J’imagine que tu précises ces données pour mieux te démarquer de ce qui se faisait avant…
Exactement. Je ne vise pas spécialement ce qui se faisait ici à Saint-Étienne mais plutôt de ce qui se faisait partout en France dans tous les CDN… Avant, il y avait une mise en avant très prononcée du travail des directeurs… Mais avec l’arrivée d’une nouvelle génération de directeurs, on assiste peu à peu à un changement de mentalité. Il suffit de voir ce que font Richard Brunel à Valence ou Pauline Sales et Vincent Garanger à Vire… Nous avons à cœur de partager les outils de la création.

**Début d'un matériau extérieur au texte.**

-- a conditional-insert loop over fresh distinct keys appends exactly the filtered items
theorem items_foldl_insert_if (pred : List Int × Int → Prop) [DecidablePred pred] :
    ∀ (l : List (List Int × Int)) (d : PySem.Dict (List Int) Int),
      (∀ p ∈ l, d.contains p.1 = false) → (l.map (·.1)).Nodup →
      (l.foldl (fun f p => if pred p then f.insert p.1 p.2 else f) d).items
        = d.items ++ l.filter (fun p => decide (pred p))
  | [], d, _, _ => by simp
  | p :: l, d, hfresh, hnd => by
    simp only [List.map_cons, List.nodup_cons] at hnd
    obtain ⟨hp1, hndl⟩ := hnd
    simp only [List.foldl_cons, List.filter_cons]
    by_cases hp : pred p
    · rw [if_pos hp, items_foldl_insert_if pred l (d.insert p.1 p.2) ?_ hndl]
      · rw [PySem.Dict.items_insert_of_not_contains _ _ (hfresh p (by simp))]
        simp [hp]
      · intro q hq
        rw [PySem.Dict.contains_insert]
        have hne : (q.1 == p.1) = false := by
          simp only [beq_eq_false_iff_ne, ne_eq]
          intro hqe
          exact hp1 (hqe ▸ List.mem_map_of_mem hq)
        simp [hne, hfresh q (List.mem_cons_of_mem _ hq)]
    · rw [if_neg hp, items_foldl_insert_if pred l d (fun q hq => hfresh q (List.mem_cons_of_mem _ hq)) hndl]
      simp [hp]

theorem freq_items (support : PySem.Dict (List Int) Int) (min_sup : Int)
    (hnd : support.keys.Nodup) :
    (getFreqPatternA support min_sup).items
      = support.items.filter (fun p => decide (p.2 ≥ min_sup)) := by
  unfold getFreqPatternA
  rw [items_foldl_insert_if (fun p => p.2 ≥ min_sup) support.items PySem.Dict.empty
    (fun p _ => by simp) (by simpa [PySem.Dict.keys] using hnd)]
  simp [dict_items_empty]
-- pv_equiv track=rewrite | github.com/IonutHaidu1/joc_spanzuratoare_automat | Joc.py | joaca_un_joc
-- ===== SOURCE A (Python) =====
-- ORDINE_GHICIRE = [
--     "A","E","I","R","L",
--     "O","T","N","U","C",
--     "S","Ă","M","D","P","G","B","F","Ț","Ș","V","Z","H","Â",
--     "Î","J","K","X","Y","W","Q"
-- ]
--
-- def aflare_litere_hint(litere_ajutatoare: list[str]) -> list[str]:
--     litere_hint = []
--     for caracter in litere_ajutatoare:
--         if caracter.isalpha():
--             litere_hint.append(caracter)
--     return litere_hint
--
-- def toate_descoperite(cuvant: str, revealed: set[str]) -> bool:
--     for litera in cuvant:
--         if litera not in revealed:
--             return False
--     return True
--
-- def joaca_un_joc(pattern_initial: str, cuvant_tinta: str):
--     litere_ajutatoare = pattern_initial
--     TARGET = cuvant_tinta
--
--     litere_hint = set(aflare_litere_hint(litere_ajutatoare))
--     revealed = {ch for ch in TARGET if ch in litere_hint}
--     incercate = set(litere_hint)
--
--     pasi = 0
--     corecte = 0
--     gresite = 0
--     secventa = []
--
--     for lit in ORDINE_GHICIRE:
--         if toate_descoperite(TARGET, revealed):
--             break
--         if lit in incercate:
--             continue
--
--         pasi += 1
--         incercate.add(lit)
--         secventa.append(lit)
--
--         if lit in TARGET:
--             corecte += 1
--             for ch in TARGET:
--                 if ch == lit:
--                     revealed.add(ch)
--         else:
--             gresite += 1
--
--     status = "OK" if toate_descoperite(TARGET, revealed) else "FAIL"
--     secventa_str = " ".join(l.lower() for l in secventa)
--     return pasi, TARGET, status, secventa_str
-- ===== SOURCE B (Python) =====
-- ORDINE_GHICIRE = [
--     "A","E","I","R","L",
--     "O","T","N","U","C",
--     "S","Ă","M","D","P","G","B","F","Ț","Ș","V","Z","H","Â",
--     "Î","J","K","X","Y","W","Q"
-- ]
--
-- def joaca_un_joc(pattern_initial: str, cuvant_tinta: str):
--     hint = {c for c in pattern_initial if c.isalpha()}
--     distinct = set(cuvant_tinta)
--     ramase = len(distinct - hint)
--
--     pasi = 0
--     secventa = []
--     for lit in ORDINE_GHICIRE:
--         if ramase == 0:
--             break
--         if lit in hint:
--             continue
--         pasi += 1
--         secventa.append(lit.lower())
--         if lit in distinct:
--             ramase -= 1
--
--     status = "OK" if ramase == 0 else "FAIL"
--     return pasi, cuvant_tinta, status, " ".join(secventa)
-- ===== Notes on version B (the rewrite author's own statement) =====
-- stated objective: simpler
-- what changed: B precomputes the distinct target characters and keeps a single counter (ramase) of those still hidden and a fixed hint set, so the loop maintains no revealed/incercate sets, never re-scans the word (all toate_descoperite calls are gone), stores already-lowered letters, and derives the final status from ramase == 0.
import Mathlib
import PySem
-- pv_equiv track=rewrite | github.com/Junliang-Zhou/CS526 | mid-term Q3.py | max_items_selected
-- ===== SOURCE A (Python) =====
-- def max_items_selected(categories):
--     left = 0
--     max_len = 0
--     basket = {}
--
--     for right in range(len(categories)):
--         cat = categories[right]
--         basket[cat] = basket.get(cat, 0) + 1
--
--         while len(basket) > 2:
--             left_cat = categories[left]
--             basket[left_cat] -= 1
--             if basket[left_cat] == 0:
--                 del basket[left_cat]
--             left += 1
--
--         max_len = max(max_len, right - left + 1)
--
--     return max_len
-- ===== SOURCE B (Python) =====
-- def max_items_selected(categories):
--     left = 0
--     best = 0
--     for right in range(len(categories)):
--         while len(set(categories[left:right + 1])) > 2:
--             left += 1
--         best = max(best, right - left + 1)
--     return best
-- ===== Notes on version B (the rewrite author's own statement) =====
-- stated objective: simpler
-- what changed: B drops A's count dictionary with its decrement-and-delete while-loop and instead advances the left pointer while the distinct count of the current slice, recomputed with set(), exceeds 2.
import Mathlib
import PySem

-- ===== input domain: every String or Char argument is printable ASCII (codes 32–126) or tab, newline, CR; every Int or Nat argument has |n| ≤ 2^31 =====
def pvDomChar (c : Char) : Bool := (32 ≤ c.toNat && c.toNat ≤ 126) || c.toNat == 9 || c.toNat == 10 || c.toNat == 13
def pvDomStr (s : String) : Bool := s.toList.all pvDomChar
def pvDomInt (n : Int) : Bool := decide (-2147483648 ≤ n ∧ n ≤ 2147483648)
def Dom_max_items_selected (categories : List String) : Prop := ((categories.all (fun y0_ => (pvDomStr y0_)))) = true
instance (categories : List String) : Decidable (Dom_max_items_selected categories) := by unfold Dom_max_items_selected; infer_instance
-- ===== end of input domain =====

-- B replaces A's count dictionary (decrement-and-delete while-loop) by a simpler two-pointer
-- that advances left while the distinct count of the current slice, recomputed via set(), exceeds 2.

-- ===== PORT A =====
-- the inner 'while len(basket) > 2' loop; fuel bounds the iterations (the loop always exits
-- within categories.length steps, proved below); left is a Nat since Python's left only counts up
def pvAWhile (cats : List String) : Nat → PySem.Dict String Int → Nat → PySem.Dict String Int × Nat
  | 0, b, l => (b, l)
  | fuel+1, b, l =>
    if 2 < b.size then
      let lc := cats.getD l ""          -- categories[left]; always in range when the loop runs
      let b1 := b.modify lc 0 (· - 1)   -- basket[left_cat] -= 1
      let b2 := if b1.getD lc 0 = 0 then b1.erase lc else b1
      pvAWhile cats fuel b2 (l+1)
    else (b, l)

def pvAStep (cats : List String) (st : Nat × Int × PySem.Dict String Int) (r : Nat) :
    Nat × Int × PySem.Dict String Int :=
  let cat := cats.getD r ""                     -- categories[right]; right ∈ range(len)
  let b := st.2.2.modify cat 0 (· + 1)          -- basket[cat] = basket.get(cat, 0) + 1
  let res := pvAWhile cats cats.length b st.1
  (res.2, max st.2.1 ((r : Int) - (res.2 : Int) + 1), res.1)

def max_items_selected (categories : List String) : Int :=
  ((List.range categories.length).foldl (pvAStep categories)
    (0, 0, PySem.Dict.empty)).2.1

-- ===== PORT B =====
-- the inner 'while len(set(categories[left:right+1])) > 2' loop of Source B
def pvBWhile (cats : List String) : Nat → Nat → Nat → Nat
  | 0, l, _ => l
  | fuel+1, l, r =>
    if 2 < (PySem.Set.ofList
        (PySem.List.slice cats (some (l : Int)) (some ((r : Int) + 1)))).length then
      pvBWhile cats fuel (l+1) r
    else l

def pvBStep (cats : List String) (st : Nat × Int) (r : Nat) : Nat × Int :=
  let l := pvBWhile cats cats.length st.1 r
  (l, max st.2 ((r : Int) - (l : Int) + 1))

def max_items_selected_alt (categories : List String) : Int :=
  ((List.range categories.length).foldl (pvBStep categories) (0, 0)).2

-- ===== PRECONDITION & SPEC =====
def Spec_max_items_selected (categories : List String) (out : Int) : Prop := out = max_items_selected_alt categories
instance (categories : List String) (out : Int) : Decidable (Spec_max_items_selected categories out) := by unfold Spec_max_items_selected; infer_instance

-- ===== CLAIM (what is proved, stated in full; the proofs are below) =====
def Claim_equal_max_items_selected : Prop := ∀ (categories : List String), Dom_max_items_selected categories → Spec_max_items_selected categories (max_items_selected categories)

-- ===== LEMMAS AND PROOFS =====

-- the current window: categories[l : p] (indices l, …, p-1)
def pvW (cats : List String) (p l : Nat) : List String := (cats.drop l).take (p - l)

-- A's basket is exactly the multiset of the window: lookup = count, keys = members
def pvInv (cats : List String) (p l : Nat) (b : PySem.Dict String Int) : Prop :=
  l ≤ p ∧ b.keys.Nodup ∧
  (∀ c, b.getD c 0 = ((pvW cats p l).count c : Int)) ∧
  (∀ c, c ∈ b.keys ↔ c ∈ pvW cats p l)

theorem pv_find?_filter_ne (items : List (String × Int)) (k c : String) :
    (items.filter (fun p => !(p.1 == k))).find? (fun p => p.1 == c)
      = if c = k then none else items.find? (fun p => p.1 == c) := by
  induction items with
  | nil => simp only [List.filter_nil, List.find?_nil]; split <;> rfl
  | cons p rest ih =>
    by_cases hpk : p.1 = k
    · rcases eq_or_ne c k with hck | hck
      · simp [hpk, hck]
      · have hkc : (k == c) = false := by simp [Ne.symm hck]
        simp [hpk, ih, hck, hkc]
    · by_cases hpc : p.1 = c
      · have hck : c ≠ k := by rw [← hpc]; exact hpk
        simp [hpc, hck]
      · simp [hpk, hpc, ih]

theorem pv_get?_erase {d : PySem.Dict String Int} {k c : String} :
    (d.erase k).get? c = if c = k then none else d.get? c := by
  rcases d with ⟨items⟩
  simp only [PySem.Dict.erase, PySem.Dict.get?, pv_find?_filter_ne]
  split <;> rfl

theorem pv_getD_erase {d : PySem.Dict String Int} {k c : String} :
    (d.erase k).getD c 0 = if c = k then 0 else d.getD c 0 := by
  simp [PySem.Dict.getD, pv_get?_erase]; split <;> rfl

theorem pv_keys_erase (d : PySem.Dict String Int) (k : String) :
    (d.erase k).keys = d.keys.filter (fun c => !(c == k)) := by
  rcases d with ⟨items⟩
  simp [PySem.Dict.erase, PySem.Dict.keys, List.filter_map, Function.comp_def]

theorem pv_size_eq_keys_length (d : PySem.Dict String Int) :
    d.size = d.keys.length := by
  rcases d with ⟨items⟩; simp [PySem.Dict.size, PySem.Dict.keys]

-- under the invariant, len(basket) is the number of distinct elements of the window
theorem pv_size_eq_distinct (cats : List String) (p l : Nat) (b : PySem.Dict String Int)
    (h : pvInv cats p l b) :
    b.size = (PySem.Set.ofList (pvW cats p l)).length := by
  obtain ⟨-, hnd, -, hmem⟩ := h
  rw [pv_size_eq_keys_length]
  refine List.Perm.length_eq ?_
  refine (List.perm_ext_iff_of_nodup hnd (PySem.Set.nodup_ofList _)).2 ?_
  intro c
  rw [hmem c, PySem.Set.mem_ofList]

theorem pv_W_cons (cats : List String) (p l : Nat) (hlp : l < p) (hl : l < cats.length) :
    pvW cats p l = cats.getD l "" :: pvW cats p (l + 1) := by
  unfold pvW
  rw [List.drop_eq_getElem_cons hl]
  have : p - l = (p - (l + 1)) + 1 := by omega
  rw [this, List.take_succ_cons, List.getD_eq_getElem cats "" hl]

theorem pv_W_snoc (cats : List String) (p l : Nat) (hlp : l ≤ p) (hp : p < cats.length) :
    pvW cats (p + 1) l = pvW cats p l ++ [cats.getD p ""] := by
  unfold pvW
  have h1 : p + 1 - l = (p - l) + 1 := by omega
  have h2 : p - l < (cats.drop l).length := by simp [List.length_drop]; omega
  rw [h1, List.take_add_one, List.getElem?_eq_getElem h2]
  have : (cats.drop l)[p - l] = cats[p]'hp := by
    rw [List.getElem_drop]; congr 1; omega
  simp [this, List.getD, List.getElem?_eq_getElem hp]

theorem pv_while_eq (cats : List String) (r : Nat) (hr : r < cats.length) :
    ∀ (fuel l : Nat) (b : PySem.Dict String Int), pvInv cats (r + 1) l b →
      (pvAWhile cats fuel b l).2 = pvBWhile cats fuel l r ∧
      pvInv cats (r + 1) (pvAWhile cats fuel b l).2 (pvAWhile cats fuel b l).1 := by
  intro fuel
  induction fuel with
  | zero => intro l b hInv; exact ⟨rfl, hInv.1, hInv.2.1, hInv.2.2.1, hInv.2.2.2⟩
  | succ fuel ih =>
    intro l b hInv
    have hsz : b.size = (PySem.Set.ofList (pvW cats (r + 1) l)).length :=
      pv_size_eq_distinct cats (r + 1) l b hInv
    have hslice : PySem.List.slice cats (some (l : Int)) (some ((r : Int) + 1))
        = pvW cats (r + 1) l := by
      have : ((r : Int) + 1) = ((r + 1 : Nat) : Int) := by push_cast; ring
      rw [this, PySem.List.slice_natCast]; rfl
    by_cases hcond : 2 < b.size
    · -- both loops take a step
      obtain ⟨hlp, hnd, hcnt, hmem⟩ := hInv
      -- window nonempty, hence l < r+1 and l < cats.length
      have hW_ne : pvW cats (r + 1) l ≠ [] := by
        intro hnil
        rw [hsz, hnil] at hcond
        simp [PySem.Set.ofList] at hcond
      have hlr : l < r + 1 := by
        by_contra h
        apply hW_ne; unfold pvW
        have : r + 1 - l = 0 := by omega
        simp [this]
      have hl : l < cats.length := by omega
      set lc := cats.getD l "" with hlc
      have hWc : pvW cats (r + 1) l = lc :: pvW cats (r + 1) (l + 1) :=
        pv_W_cons cats (r + 1) l hlr hl
      set b1 := b.modify lc 0 (· - 1) with hb1
      set b2 := if b1.getD lc 0 = 0 then b1.erase lc else b1 with hb2
      -- counts after the decrement
      have hcnt1 : ∀ c, b1.getD c 0 = ((pvW cats (r + 1) (l + 1)).count c : Int) := by
        intro c
        rw [hb1, PySem.Dict.getD_modify, hcnt lc, hcnt c]
        by_cases hceq : c = lc
        · subst hceq; simp [hWc]
        · simp [hceq, hWc, Ne.symm hceq]
      have hcnt2 : ∀ c, b2.getD c 0 = ((pvW cats (r + 1) (l + 1)).count c : Int) := by
        intro c
        rw [hb2]
        split
        · rename_i hz
          rw [pv_getD_erase]
          by_cases hceq : c = lc
          · subst hceq; rw [hcnt1 lc] at hz; simp [hz.symm]
          · simp [hceq, hcnt1 c]
        · exact hcnt1 c
      have hmem1 : ∀ c, c ∈ b1.keys ↔ c = lc ∨ c ∈ pvW cats (r + 1) (l + 1) := by
        intro c
        rw [hb1]
        unfold PySem.Dict.modify
        rw [PySem.Dict.mem_keys_insert]
        constructor
        · rintro (h | h)
          · exact Or.inl h
          · rcases (hmem c).1 h with hw
            rw [hWc] at hw
            rcases List.mem_cons.1 hw with h' | h'
            · exact Or.inl h'
            · exact Or.inr h'
        · rintro (h | h)
          · exact Or.inl h
          · exact Or.inr ((hmem c).2 (by rw [hWc]; exact List.mem_cons_of_mem _ h))
      have hmem2 : ∀ c, c ∈ b2.keys ↔ c ∈ pvW cats (r + 1) (l + 1) := by
        intro c
        rw [hb2]
        split
        · rename_i hz
          rw [pv_keys_erase, List.mem_filter]
          constructor
          · rintro ⟨h, hne⟩
            have hclc : c ≠ lc := by simpa using hne
            rcases (hmem1 c).1 h with h' | h'
            · exact absurd h' hclc
            · exact h'
          · intro h
            have hclc : c ≠ lc := by
              intro hceq
              rw [hceq] at h
              rw [hcnt1 lc] at hz
              have h0 : (pvW cats (r + 1) (l + 1)).count lc = 0 := by exact_mod_cast hz
              exact (List.count_eq_zero.1 h0) h
            exact ⟨(hmem1 c).2 (Or.inr h), by simp [hclc]⟩
        · rename_i hz
          rw [hmem1 c]
          constructor
          · rintro (h | h)
            · rw [← h] at hz
              rw [hcnt1 c] at hz
              have h0 : (pvW cats (r + 1) (l + 1)).count c ≠ 0 := by
                intro h0; apply hz; rw [h0]; rfl
              exact List.count_pos_iff.1 (Nat.pos_of_ne_zero h0)
            · exact h
          · exact Or.inr
      have hnd1 : b1.keys.Nodup := by
        rw [hb1]; unfold PySem.Dict.modify; exact PySem.Dict.nodup_keys_insert _ _ _ hnd
      have hnd2 : b2.keys.Nodup := by
        rw [hb2]; split
        · rw [pv_keys_erase]; exact hnd1.filter _
        · exact hnd1
      have hInv' : pvInv cats (r + 1) (l + 1) b2 := ⟨by omega, hnd2, hcnt2, hmem2⟩
      have hA : pvAWhile cats (fuel + 1) b l = pvAWhile cats fuel b2 (l + 1) := by
        rw [pvAWhile]; simp only [hcond, if_true]; rfl
      have hcondB : 2 < (PySem.Set.ofList
          (PySem.List.slice cats (some (l : Int)) (some ((r : Int) + 1)))).length := by
        rw [hslice, ← hsz]; exact hcond
      have hB : pvBWhile cats (fuel + 1) l r = pvBWhile cats fuel (l + 1) r := by
        rw [pvBWhile]; simp only [hcondB, if_true]
      rw [hA, hB]
      exact ih (l + 1) b2 hInv'
    · -- both loops stop
      have hcondB : ¬ 2 < (PySem.Set.ofList
          (PySem.List.slice cats (some (l : Int)) (some ((r : Int) + 1)))).length := by
        rw [hslice, ← hsz]; exact hcond
      have hA : pvAWhile cats (fuel + 1) b l = (b, l) := by
        rw [pvAWhile]; simp only [hcond, if_false]
      have hB : pvBWhile cats (fuel + 1) l r = l := by
        rw [pvBWhile]; simp only [hcondB, if_false]
      rw [hA, hB]
      exact ⟨rfl, hInv⟩

theorem pv_outer (cats : List String) :
    ∀ r, r ≤ cats.length →
      ((List.range r).foldl (pvAStep cats) (0, 0, PySem.Dict.empty)).1
        = ((List.range r).foldl (pvBStep cats) (0, 0)).1 ∧
      ((List.range r).foldl (pvAStep cats) (0, 0, PySem.Dict.empty)).2.1
        = ((List.range r).foldl (pvBStep cats) (0, 0)).2 ∧
      pvInv cats r ((List.range r).foldl (pvAStep cats) (0, 0, PySem.Dict.empty)).1
        ((List.range r).foldl (pvAStep cats) (0, 0, PySem.Dict.empty)).2.2 := by
  intro r
  induction r with
  | zero =>
    intro
    refine ⟨rfl, rfl, Nat.le_refl 0, ?_, ?_, ?_⟩
    · simp [PySem.Dict.keys, PySem.Dict.empty]
    · intro c; simp [PySem.Dict.getD, PySem.Dict.get?, PySem.Dict.empty, pvW]
    · intro c; simp [PySem.Dict.keys, PySem.Dict.empty, pvW]
  | succ r ih =>
    intro hr1
    have hr : r < cats.length := by omega
    obtain ⟨hleq, hmeq, hInv⟩ := ih (by omega)
    set stA := (List.range r).foldl (pvAStep cats) (0, 0, PySem.Dict.empty) with hstA
    set stB := (List.range r).foldl (pvBStep cats) (0, 0) with hstB
    rw [List.range_succ, List.foldl_append, List.foldl_cons, List.foldl_nil,
        List.foldl_append, List.foldl_cons, List.foldl_nil]
    rw [← hstA, ← hstB]
    obtain ⟨hlp, hnd, hcnt, hmem⟩ := hInv
    set cat := cats.getD r "" with hcat
    set b' := stA.2.2.modify cat 0 (· + 1) with hb'
    have hWs : pvW cats (r + 1) stA.1 = pvW cats r stA.1 ++ [cat] :=
      pv_W_snoc cats r stA.1 hlp hr
    have hInv' : pvInv cats (r + 1) stA.1 b' := by
      refine ⟨by omega, ?_, ?_, ?_⟩
      · rw [hb']; unfold PySem.Dict.modify; exact PySem.Dict.nodup_keys_insert _ _ _ hnd
      · intro c
        rw [hb', PySem.Dict.getD_modify, hWs]
        by_cases hceq : c = cat
        · rw [hceq]; simp [hcnt cat, List.count_append]
        · simp [hceq, hcnt c, List.count_append, Ne.symm hceq]
      · intro c
        rw [hb']
        unfold PySem.Dict.modify
        rw [PySem.Dict.mem_keys_insert, hWs]
        by_cases hceq : c = cat
        · subst hceq; simp
        · simp only [hceq, false_or, List.mem_append, List.mem_singleton, or_false]
          exact hmem c
    obtain ⟨hwleft, hwInv⟩ := pv_while_eq cats r hr cats.length stA.1 b' hInv'
    constructor
    · show (pvAStep cats stA r).1 = (pvBStep cats stB r).1
      simp only [pvAStep, pvBStep, ← hb', ← hcat]
      rw [hwleft, hleq]
    constructor
    · show (pvAStep cats stA r).2.1 = (pvBStep cats stB r).2
      simp only [pvAStep, pvBStep, ← hb', ← hcat]
      rw [hwleft, hleq, hmeq]
    · show pvInv cats (r + 1) (pvAStep cats stA r).1 (pvAStep cats stA r).2.2
      simp only [pvAStep, ← hb', ← hcat]
      exact hwInv

-- ===== VERDICT (by name: the statement is the Claim_ definition above) =====
theorem max_items_selected_spec : Claim_equal_max_items_selected := by
  intro cats _
  unfold Spec_max_items_selected max_items_selected max_items_selected_alt
  exact (pv_outer cats cats.length (Nat.le_refl _)).2.1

Puisque tu évoques cette ancienne génération, on constate que d’autres directeurs de centre dramatique ou de théâtre ont du mal à « lâcher l’affaire » et à passer la main…
Je dirai qu’on passe difficilement la génération des fondateurs. Il suffit de voir dans les centres chorégraphiques, la question se pose aussi avec des artistes qui ont fondé ces centres… Pour ces gens, la question d’un mandat avec un terme ne se posait pas spécialement. Ce n’est plus le cas, je crois, grâce au renouvellement générationnel. Nous avons tous en tête que nul n’est propriétaire de son « CDN ». Et qu’il faudra passer la main ensuite. Lorsque j’ai été nommé ici, dans mon projet figurait la volonté de bouger les lignes. De renouveler l’image de la Comédie mais aussi des CDN, je constatais un certain nombre de persistances de cette idée d’outil accaparé par l’artiste directeur. Je voulais une diversité des esthétiques avec comme point constant la qualité du travail.

Paradoxalement, tu confirmes cette ouverture et ce partage de l’outil de création mais c’est quand même toi qui es mis en avant lorsqu’on évoque le succès de la Comédie…
Cette personnalisation est très liée à l’idée du chef de troupe… À partir du moment où cette personnalisation que tu évoques bénéficie à l’ensemble de la maison, elle amène une dynamique à toute la Comédie. Et comme elle amène une dynamique à la Comédie, elle constitue un élan aux compagnies Stéphanoises et à tous ceux qui travaillent ici. Il suffit de constater le nombre de projets qu’on nous propose, ce nombre explose littéralement. Je m’en suis inquiété à un moment donné, de cette hausse du nombre de projets qu’on nous proposait, mais je pense qu’il faut voir à travers cela un côté positif, de plus en plus de monde veut se produire à la Comédie.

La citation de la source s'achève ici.